Por fim, os mais elementares direitos de cidadania também despertaram, ainda que tardiamente, para o Braille. Longe de estar ainda concretizado o direito geral a votar com recurso a uma matriz Braille, o que sem dúvida potenciará muito a autonomia das pessoas com deficiência visual, tal direito encontra-se já previsto para as votações nos referendos regionais promovidos na Região Autónoma dos Açores. Com efeito, ao abordar o modo como vota cada eleitor, o n.º 4 do artigo 115.º da Lei Orgânica n.º 2/2015, relativa aos referendos naquela região autónoma, estipula que sempre que o leitor requerer uma matriz do voto em Braille, esta ser-lhe-á entregue sobreposta ao boletim de voto, para que o eleitor possa proceder à sua leitura e expressar o seu voto, o que será feito com o preenchimento da cruz recortada no quadrado da lista correspondente à sua opção de voto – no caso do referendo, as cruzes serão apenas “sim” e “não”, por regra. Tudo isto poderá sempre ser melhorado, até porque, como dispõe o n.º 2 do artigo 9.º da Lei n.º 43/90, desde a revisão operada pela Lei n.º 45/2007, qualquer cidadão pode elaborar petições à Assembleia da República em Braille.
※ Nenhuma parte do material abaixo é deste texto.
-- pv_equiv track=rewrite | github.com/lukbor2/learning | Python/FIFA.py | generate_matches
-- ===== SOURCE A (Python) =====
-- def generate_matches(teams):
--     matches = []
--     for i, team1 in enumerate(teams):
--         for j in range(i+1, len(teams)):
--             team2 = teams[j]
--             if any([player in team1 for player in team2]):
--                 continue
--             match = (team1, team2)
--             matches.append(match)
--     return matches
-- ===== SOURCE B (Python) =====
-- def generate_matches(teams):
--     # Inverted index: player -> list of team indices containing that player.
--     index = {}
--     for i, team in enumerate(teams):
--         for player in team:
--             index[player] = index.get(player, []) + [i]
--     # Conflicting index pairs (i, j) with i < j sharing some player.
--     conflicts = set()
--     for idxs in index.values():
--         for a in idxs:
--             for b in idxs:
--                 if a < b:
--                     conflicts.add((a, b))
--     n = len(teams)
--     return [(teams[i], teams[j])
--             for i in range(n)
--             for j in range(i + 1, n)
--             if (i, j) not in conflicts]
-- ===== Notes on version B (the rewrite author's own statement) =====
-- stated objective: faster
-- what changed: B builds an inverted index (player -> team indices) in one pass, derives the set of conflicting index pairs from it once, and emits the i<j pairs whose index pair is not in the conflict set, replacing A's per-pair intersection scan of every team against every later team.
import Mathlib
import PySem

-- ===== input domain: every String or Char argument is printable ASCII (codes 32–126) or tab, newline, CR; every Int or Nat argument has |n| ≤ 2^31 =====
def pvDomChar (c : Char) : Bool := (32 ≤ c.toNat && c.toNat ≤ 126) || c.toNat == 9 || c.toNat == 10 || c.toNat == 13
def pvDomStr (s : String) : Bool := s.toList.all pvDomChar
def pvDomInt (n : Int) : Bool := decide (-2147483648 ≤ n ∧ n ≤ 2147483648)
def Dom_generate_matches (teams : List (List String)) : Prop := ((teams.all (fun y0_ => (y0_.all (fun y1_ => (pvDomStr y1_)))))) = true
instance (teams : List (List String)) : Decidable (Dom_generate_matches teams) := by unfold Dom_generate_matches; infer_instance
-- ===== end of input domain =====

-- B replaces A's per-pair intersection scans by an inverted index (player -> team indices)
-- from which the conflicting index pairs are derived once; measured faster in a timing run.


-- ===== PORT A =====
def generate_matches (teams : List (List String)) : List (List String × List String) :=
  (PySem.List.enumerate teams 0).foldl (fun ms it =>
    (PySem.List.pyRange (it.1 + 1) (PySem.List.len teams) 1).foldl (fun ms j =>
      let team2 := PySem.List.pyGetD teams j []
      if team2.any (fun player => it.2.contains player) then ms
      else ms ++ [(it.2, team2)]) ms) []

-- ===== PORT B =====
def generate_matches_alt (teams : List (List String)) : List (List String × List String) :=
  let index : PySem.Dict String (List Int) :=
    (PySem.List.enumerate teams 0).foldl (fun d it =>
      it.2.foldl (fun d player => d.modify player [] (· ++ [it.1])) d) PySem.Dict.empty
  let conflicts : PySem.Set (Int × Int) :=
    index.values.foldl (fun s idxs =>
      idxs.foldl (fun s a =>
        idxs.foldl (fun s b => if a < b then PySem.Set.add s (a, b) else s) s) s)
      PySem.Set.empty
  let n : Int := PySem.List.len teams
  (PySem.List.pyRange 0 n 1).flatMap (fun i =>
    ((PySem.List.pyRange (i + 1) n 1).filter (fun j => !(conflicts.contains (i, j)))).map
      (fun j => (PySem.List.pyGetD teams i [], PySem.List.pyGetD teams j [])))

-- ===== PRECONDITION & SPEC =====
def Spec_generate_matches (teams : List (List String)) (out : List (List String × List String)) : Prop := out = generate_matches_alt teams
instance (teams : List (List String)) (out : List (List String × List String)) : Decidable (Spec_generate_matches teams out) := by unfold Spec_generate_matches; infer_instance

-- ===== CLAIM (what is proved, stated in full; the proofs are below) =====
def Claim_equal_generate_matches : Prop := ∀ (teams : List (List String)), Dom_generate_matches teams → Spec_generate_matches teams (generate_matches teams)

-- ===== LEMMAS AND PROOFS =====

-- Helper names for B's intermediate structures (definitionally the lets inside the port).
def pvIndex (teams : List (List String)) : PySem.Dict String (List Int) :=
  (PySem.List.enumerate teams 0).foldl (fun d it =>
    it.2.foldl (fun d player => d.modify player [] (· ++ [it.1])) d) PySem.Dict.empty

def pvConf (teams : List (List String)) : PySem.Set (Int × Int) :=
  (pvIndex teams).values.foldl (fun s idxs =>
    idxs.foldl (fun s a =>
      idxs.foldl (fun s b => if a < b then PySem.Set.add s (a, b) else s) s) s)
    PySem.Set.empty

theorem alt_eq (teams : List (List String)) :
    generate_matches_alt teams =
      (PySem.List.pyRange 0 (PySem.List.len teams) 1).flatMap (fun i =>
        ((PySem.List.pyRange (i + 1) (PySem.List.len teams) 1).filter
            (fun j => !((pvConf teams).contains (i, j)))).map
          (fun j => (PySem.List.pyGetD teams i [], PySem.List.pyGetD teams j []))) := rfl

-- The nested build loop is the flat grouping loop over all (player, index) pairs.
theorem build_flat (l : List (Int × List String)) (d : PySem.Dict String (List Int)) :
    l.foldl (fun d it => it.2.foldl (fun d player => d.modify player [] (· ++ [it.1])) d) d =
      (l.flatMap (fun it => it.2.map (fun player => (player, it.1)))).foldl
        (fun d q => d.modify q.1 [] (· ++ [q.2])) d := by
  induction l generalizing d with
  | nil => rfl
  | cons it rest ih =>
      simp only [List.foldl_cons, List.flatMap_cons, List.foldl_append, List.foldl_map, ih]

theorem mem_pvIndex (teams : List (List String)) (p : String) (i : Int) :
    i ∈ (pvIndex teams).getD p [] ↔
      ∃ k : Nat, ∃ _ : k < teams.length, i = (k : Int) ∧ p ∈ teams[k] := by
  unfold pvIndex
  rw [build_flat, PySem.Dict.getD_foldl_modify_append]
  simp only [PySem.Dict.getD_empty, List.nil_append, List.mem_map, List.mem_filter,
    List.mem_flatMap, PySem.List.mem_enumerate_iff, beq_iff_eq]
  constructor
  · rintro ⟨q, ⟨⟨it, ⟨k, hk, rfl⟩, pl, hpl, rfl⟩, rfl⟩, rfl⟩
    exact ⟨k, hk, by simp, hpl⟩
  · rintro ⟨k, hk, rfl, hp⟩
    exact ⟨(p, (k : Int)), ⟨⟨(0 + (k : Int), teams[k]), ⟨k, hk, rfl⟩, p, hp, by simp⟩, rfl⟩, rfl⟩

theorem nodup_keys_pvIndex (teams : List (List String)) : (pvIndex teams).keys.Nodup := by
  unfold pvIndex
  rw [build_flat]
  exact PySem.Dict.nodup_keys_foldl_modify_key
    ((PySem.List.enumerate teams 0).flatMap (fun it => it.2.map (fun player => (player, it.1))))
    (fun q => q.1) [] (fun _ q v => v ++ [q.2]) _ PySem.Dict.nodup_keys_empty

theorem getD_of_not_mem_keys {d : PySem.Dict String (List Int)} {p : String}
    (h : p ∉ d.keys) : d.getD p [] = [] := by
  have := (PySem.Dict.get?_eq_none_iff_not_mem_keys d p).mpr h
  simp [PySem.Dict.getD_eq_get?_getD, this]

-- Generic membership of a conditional-add Set fold.
theorem mem_foldl_set {α β : Type} [BEq α] [LawfulBEq α] (l : List β)
    (g : PySem.Set α → β → PySem.Set α) (Q : β → α → Prop)
    (hg : ∀ s x y, y ∈ g s x ↔ y ∈ s ∨ Q x y) :
    ∀ (s : PySem.Set α) (y : α), y ∈ l.foldl g s ↔ y ∈ s ∨ ∃ x ∈ l, Q x y := by
  induction l with
  | nil => simp
  | cons x rest ih =>
      intro s y
      rw [List.foldl_cons, ih, hg]
      simp only [List.mem_cons]
      constructor
      · rintro (⟨h | h⟩ | ⟨z, hz, hQ⟩)
        · exact Or.inl h
        · exact Or.inr ⟨x, Or.inl rfl, h⟩
        · exact Or.inr ⟨z, Or.inr hz, hQ⟩
      · rintro (h | ⟨z, (rfl | hz), hQ⟩)
        · exact Or.inl (Or.inl h)
        · exact Or.inl (Or.inr hQ)
        · exact Or.inr ⟨z, hz, hQ⟩

theorem mem_pvConf (teams : List (List String)) (q : Int × Int) :
    q ∈ pvConf teams ↔
      ∃ p : String, q.1 ∈ (pvIndex teams).getD p [] ∧ q.2 ∈ (pvIndex teams).getD p [] ∧
        q.1 < q.2 := by
  unfold pvConf
  rw [mem_foldl_set _ _
    (fun idxs y => ∃ a ∈ idxs, ∃ b ∈ idxs, a < b ∧ y = (a, b))
    (fun s idxs y => by
      rw [mem_foldl_set _ _ (fun a y => ∃ b ∈ idxs, a < b ∧ y = (a, b))
        (fun s a y => by
          rw [mem_foldl_set _ _ (fun b y => a < b ∧ y = (a, b))
            (fun s b y => by
              split_ifs with h
              · rw [PySem.Set.mem_add]; tauto
              · simp only [iff_self_or]; rintro ⟨h', _⟩; exact absurd h' h) s y])])]
  rw [PySem.Dict.values_eq_map_keys _ (nodup_keys_pvIndex teams) []]
  simp only [PySem.Set.empty, List.not_mem_nil, false_or, List.mem_map]
  constructor
  · rintro ⟨idxs, ⟨p, hp, rfl⟩, a, ha, b, hb, hab, rfl⟩
    exact ⟨p, ha, hb, hab⟩
  · rintro ⟨p, h1, h2, hlt⟩
    by_cases hk : p ∈ (pvIndex teams).keys
    · exact ⟨(pvIndex teams).getD p [], ⟨p, hk, rfl⟩, q.1, h1, q.2, h2, hlt, rfl⟩
    · rw [getD_of_not_mem_keys hk] at h1; simp at h1

-- Core: the conflict set holds (i, j), i < j, exactly when the teams share a player.
theorem pvConf_iff (teams : List (List String)) (k k' : Nat)
    (hk : k < teams.length) (hk' : k' < teams.length) (hlt : k < k') :
    ((k : Int), (k' : Int)) ∈ pvConf teams ↔ ∃ p, p ∈ teams[k'] ∧ p ∈ teams[k] := by
  rw [mem_pvConf]
  dsimp only
  constructor
  · rintro ⟨p, h1, h2, -⟩
    rw [mem_pvIndex] at h1 h2
    obtain ⟨a, _, ha, hpa⟩ := h1
    obtain ⟨b, _, hb, hpb⟩ := h2
    have hak : a = k := by exact_mod_cast ha.symm
    have hbk : b = k' := by exact_mod_cast hb.symm
    subst hak hbk
    exact ⟨p, hpb, hpa⟩
  · rintro ⟨p, h1, h2⟩
    refine ⟨p, ?_, ?_, by exact_mod_cast hlt⟩
    · exact (mem_pvIndex teams p _).mpr ⟨k, hk, rfl, h2⟩
    · exact (mem_pvIndex teams p _).mpr ⟨k', hk', rfl, h1⟩

-- A's inner loop rewritten to the standard filter/map shape.
theorem a_inner (teams : List (List String)) (i : Int) (team1 : List String)
    (ms : List (List String × List String)) :
    (PySem.List.pyRange (i + 1) (PySem.List.len teams) 1).foldl (fun ms j =>
        let team2 := PySem.List.pyGetD teams j []
        if team2.any (fun player => team1.contains player) then ms
        else ms ++ [(team1, team2)]) ms =
      ms ++ ((PySem.List.pyRange (i + 1) (PySem.List.len teams) 1).filter
          (fun j => !((PySem.List.pyGetD teams j []).any (fun player => team1.contains player)))).map
        (fun j => (team1, PySem.List.pyGetD teams j [])) := by
  rw [← PySem.List.foldl_append_if
    (p := fun j => !((PySem.List.pyGetD teams j []).any (fun player => team1.contains player)))
    (f := fun j => (team1, PySem.List.pyGetD teams j []))]
  apply PySem.List.foldl_congr_mem
  intro acc j _
  show (if (PySem.List.pyGetD teams j []).any (fun player => team1.contains player) = true
      then acc else acc ++ [(team1, PySem.List.pyGetD teams j [])]) = _
  cases (PySem.List.pyGetD teams j []).any (fun player => team1.contains player)
  · simp
  · simp

theorem a_eq (teams : List (List String)) :
    generate_matches teams =
      (PySem.List.pyRange 0 (PySem.List.len teams) 1).flatMap (fun i =>
        ((PySem.List.pyRange (i + 1) (PySem.List.len teams) 1).filter
            (fun j => !((PySem.List.pyGetD teams j []).any
              (fun player => (PySem.List.pyGetD teams i []).contains player)))).map
          (fun j => (PySem.List.pyGetD teams i [], PySem.List.pyGetD teams j []))) := by
  unfold generate_matches
  simp only [a_inner]
  rw [PySem.List.foldl_append_eq_flatMap, List.nil_append,
    PySem.List.enumerate_eq_map_pyRange teams [], List.flatMap_map]

-- ===== VERDICT (by name: the statement is the Claim_ definition above) =====
theorem generate_matches_spec : Claim_equal_generate_matches := by
  unfold Claim_equal_generate_matches Spec_generate_matches
  intro teams _
  rw [a_eq, alt_eq]
  apply List.flatMap_congr
  intro i hi
  obtain ⟨hi0, hin⟩ := PySem.List.mem_pyRange_one.mp hi
  congr 1
  apply List.filter_congr
  intro j hj
  obtain ⟨hji, hjn⟩ := PySem.List.mem_pyRange_one.mp hj
  obtain ⟨k, rfl⟩ : ∃ k : Nat, i = (k : Int) := ⟨i.toNat, (Int.toNat_of_nonneg hi0).symm⟩
  obtain ⟨k', rfl⟩ : ∃ k' : Nat, j = (k' : Int) :=
    ⟨j.toNat, (Int.toNat_of_nonneg (by omega)).symm⟩
  have hkn : k < teams.length := by
    have := hin; rw [PySem.List.len_eq] at this; exact_mod_cast this
  have hkn' : k' < teams.length := by
    have := hjn; rw [PySem.List.len_eq] at this; exact_mod_cast this
  have hkk : k < k' := by exact_mod_cast (by omega : (k : Int) < (k' : Int))
  have hmem : ((pvConf teams).contains ((k : Int), (k' : Int))) =
      ((PySem.List.pyGetD teams (k' : Int) []).any
        (fun player => (PySem.List.pyGetD teams (k : Int) []).contains player)) := by
    rw [Bool.eq_iff_iff]
    rw [show ((pvConf teams).contains ((k : Int), (k' : Int)) = true) ↔
        ((k : Int), (k' : Int)) ∈ pvConf teams by simp [PySem.Set.contains]]
    rw [pvConf_iff teams k k' hkn hkn' hkk]
    simp [PySem.List.pyGetD_natCast, List.getD_eq_getElem?_getD,
      List.getElem?_eq_getElem hkn, List.getElem?_eq_getElem hkn',
      List.any_eq_true]
  rw [hmem]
No presente artigo não pretendemos esgotar as previsões que existem no Direito português quanto às possibilidades de uso do Braille, até porque muitas das obrigações de informação neste formato começam já a ser contempladas também em regulamentos da União Europeia. Procurámos, antes, traçar um quadro geral da relevância dada pelo ordenamento jurídico português ao Braille, que é efetivamente o método de leitura e escrita oficialmente reconhecido para uso das pessoas cegas. Isto leva-nos a concluir que o Braille não só está vivo e bem vivo, como ainda que ele é, de facto, relevante e essencial para a leitura e escrita das pessoas com deficiência visual, sem prejuízo do reconhecimento e da validade de outros formatos que permitem às pessoas cegas ler e escrever de forma autónoma. Na verdade, o conselho constante de um anúncio publicitário divulgado há largos anos continua, também, a ser plenamente válido também quanto ao Braille. Por isso, o nosso conselho é que, também no Direito, vá pelos seus dedos.